Kleine Henning, Poreba Elzbieta, Lesniewicz Krzysztof, Hassa Paul O, Hottiger Michael O, Litchfield David W, Shilton Brian H, Lüscher Bernhard
Institut für Biochemie und Molekularbiologie, Klinikum, RWTH Aachen University, 52057 Aachen, Germany.
Mol Cell. 2008 Oct 10;32(1):57-69. doi: 10.1016/j.molcel.2008.08.009.
ADP-ribosylation controls many processes, including transcription, DNA repair, and bacterial toxicity. ADP-ribosyltransferases and poly-ADP-ribose polymerases (PARPs) catalyze mono- and poly-ADP-ribosylation, respectively, and depend on a highly conserved glutamate residue in the active center for catalysis. However, there is an apparent absence of this glutamate for the recently described PARP6-PARP16, raising questions about how these enzymes function. We find that PARP10, in contrast to PARP1, lacks the catalytic glutamate and has transferase rather than polymerase activity. Despite this fundamental difference, PARP10 also modifies acidic residues. Consequently, we propose an alternative catalytic mechanism for PARP10 compared to PARP1 in which the acidic target residue of the substrate functionally substitutes for the catalytic glutamate by using substrate-assisted catalysis to transfer ADP-ribose. This mechanism explains why the novel PARPs are unable to function as polymerases. This discovery will help to illuminate the different biological functions of mono- versus poly-ADP-ribosylation in cells.
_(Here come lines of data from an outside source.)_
-- pv_equiv track=rewrite | github.com/Ayushbh6/Another-Coding-Agent | aca/tools/access.py | _contains_exact_path
-- ===== SOURCE A (Python) =====
-- def _contains_exact_path(text: str, path: str) -> bool:
--     if not text or not path:
--         return False
--     candidates = {
--         path,
--         f"`{path}`",
--         f'"{path}"',
--         f"'{path}'",
--         f"({path})",
--         f"[{path}]",
--     }
--     return any(candidate in text for candidate in candidates)
-- ===== SOURCE B (Python) =====
-- def _contains_exact_path(text: str, path: str) -> bool:
--     # Every delimiter-wrapped candidate contains `path` itself, so one substring
--     # check is equivalent to the six-way candidate scan.
--     if not text or not path:
--         return False
--     return path in text
-- ===== Notes on version B (the rewrite author's own statement) =====
-- stated objective: simpler
-- what changed: B replaces the six-candidate set and any(...)-scan with a single `path in text` substring check, which is equivalent because the bare path is itself a candidate and every wrapped candidate contains it.
import Mathlib
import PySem

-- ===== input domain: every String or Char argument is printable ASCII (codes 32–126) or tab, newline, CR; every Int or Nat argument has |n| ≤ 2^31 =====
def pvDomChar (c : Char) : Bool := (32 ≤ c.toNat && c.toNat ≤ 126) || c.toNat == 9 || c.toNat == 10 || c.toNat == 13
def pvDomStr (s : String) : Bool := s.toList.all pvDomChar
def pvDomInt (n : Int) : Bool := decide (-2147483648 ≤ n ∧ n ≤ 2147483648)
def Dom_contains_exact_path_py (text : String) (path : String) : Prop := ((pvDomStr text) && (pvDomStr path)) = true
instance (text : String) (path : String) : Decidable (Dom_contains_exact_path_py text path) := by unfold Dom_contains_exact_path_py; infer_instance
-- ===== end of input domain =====

-- B drops the six-candidate set: the bare path is a candidate and every wrapped
-- candidate contains it, so one substring check suffices (objective: simpler).

-- ===== PORT A =====
def contains_exact_path_py (text : String) (path : String) : Bool :=
  if text = "" || path = "" then false
  else
    let candidates : PySem.Set String := PySem.Set.ofList
      [ path
      , "`" ++ path ++ "`"
      , "\"" ++ path ++ "\""
      , "'" ++ path ++ "'"
      , "(" ++ path ++ ")"
      , "[" ++ path ++ "]" ]
    candidates.any (fun candidate => PySem.Str.isIn candidate text)

-- ===== PORT B =====
def contains_exact_path_py_alt (text : String) (path : String) : Bool :=
  if text = "" || path = "" then false
  else PySem.Str.isIn path text

-- ===== PRECONDITION & SPEC =====
def Spec_contains_exact_path_py (text : String) (path : String) (out : Bool) : Prop := out = contains_exact_path_py_alt text path
instance (text : String) (path : String) (out : Bool) : Decidable (Spec_contains_exact_path_py text path out) := by unfold Spec_contains_exact_path_py; infer_instance

-- ===== CLAIM (what is proved, stated in full; the proofs are below) =====
def Claim_equal_contains_exact_path_py : Prop := ∀ (text : String) (path : String), Dom_contains_exact_path_py text path → Spec_contains_exact_path_py text path (contains_exact_path_py text path)

-- ===== LEMMAS AND PROOFS =====

-- each candidate in A's list contains path as an infix
theorem path_infix_of_mem_candidates (path c : String)
    (hc : c ∈ [ path
              , "`" ++ path ++ "`"
              , "\"" ++ path ++ "\""
              , "'" ++ path ++ "'"
              , "(" ++ path ++ ")"
              , "[" ++ path ++ "]" ]) :
    path.toList <:+: c.toList := by
  simp only [List.mem_cons, List.not_mem_nil, or_false] at hc
  rcases hc with rfl | rfl | rfl | rfl | rfl | rfl
  · exact List.infix_rfl
  all_goals
    simp only [String.toList_append]
    exact ⟨_, _, rfl⟩

theorem contains_exact_path_py_spec : Claim_equal_contains_exact_path_py := by
  intro text path _
  unfold Spec_contains_exact_path_py contains_exact_path_py contains_exact_path_py_alt
  by_cases hg : (text = "" || path = "") = true
  · simp [hg]
  · simp only [hg, if_neg, Bool.false_eq_true, not_false_eq_true]
    rcases h : PySem.Str.isIn path text with _ | _
    · -- path not in text: no candidate is in text
      rw [List.any_eq_false]
      intro c hcmem
      have hc : c ∈ [ path
                    , "`" ++ path ++ "`"
                    , "\"" ++ path ++ "\""
                    , "'" ++ path ++ "'"
                    , "(" ++ path ++ ")"
                    , "[" ++ path ++ "]" ] := (PySem.Set.mem_ofList _ _).1 hcmem
      intro hcin
      have h1 : c.toList <:+: text.toList := (PySem.Str.isIn_iff_infix _ _).1 hcin
      have h2 := (path_infix_of_mem_candidates path c hc).trans h1
      rw [← PySem.Str.isIn_iff_infix] at h2
      rw [h] at h2
      exact Bool.false_ne_true h2
    · -- path in text: the bare candidate path witnesses `any`
      rw [List.any_eq_true]
      exact ⟨path, (PySem.Set.mem_ofList _ _).2 (by simp), h⟩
ADP核糖基化控制着许多过程,包括转录、DNA修复和细菌毒性。ADP核糖基转移酶和聚ADP核糖聚合酶(PARP)分别催化单ADP核糖基化和聚ADP核糖基化,并且在催化过程中依赖于活性中心一个高度保守的谷氨酸残基。然而,最近描述的PARP6 - PARP16明显没有这个谷氨酸,这就引发了关于这些酶如何发挥作用的问题。我们发现,与PARP1不同,PARP10缺乏催化性谷氨酸,具有转移酶而非聚合酶活性。尽管存在这一根本差异,PARP10也能修饰酸性残基。因此,我们提出了一种与PARP1相比PARP10的替代催化机制,其中底物的酸性靶残基通过利用底物辅助催化来转移ADP核糖,在功能上替代了催化性谷氨酸。这种机制解释了为什么新型PARP不能作为聚合酶发挥作用。这一发现将有助于阐明细胞中单ADP核糖基化与聚ADP核糖基化不同的生物学功能。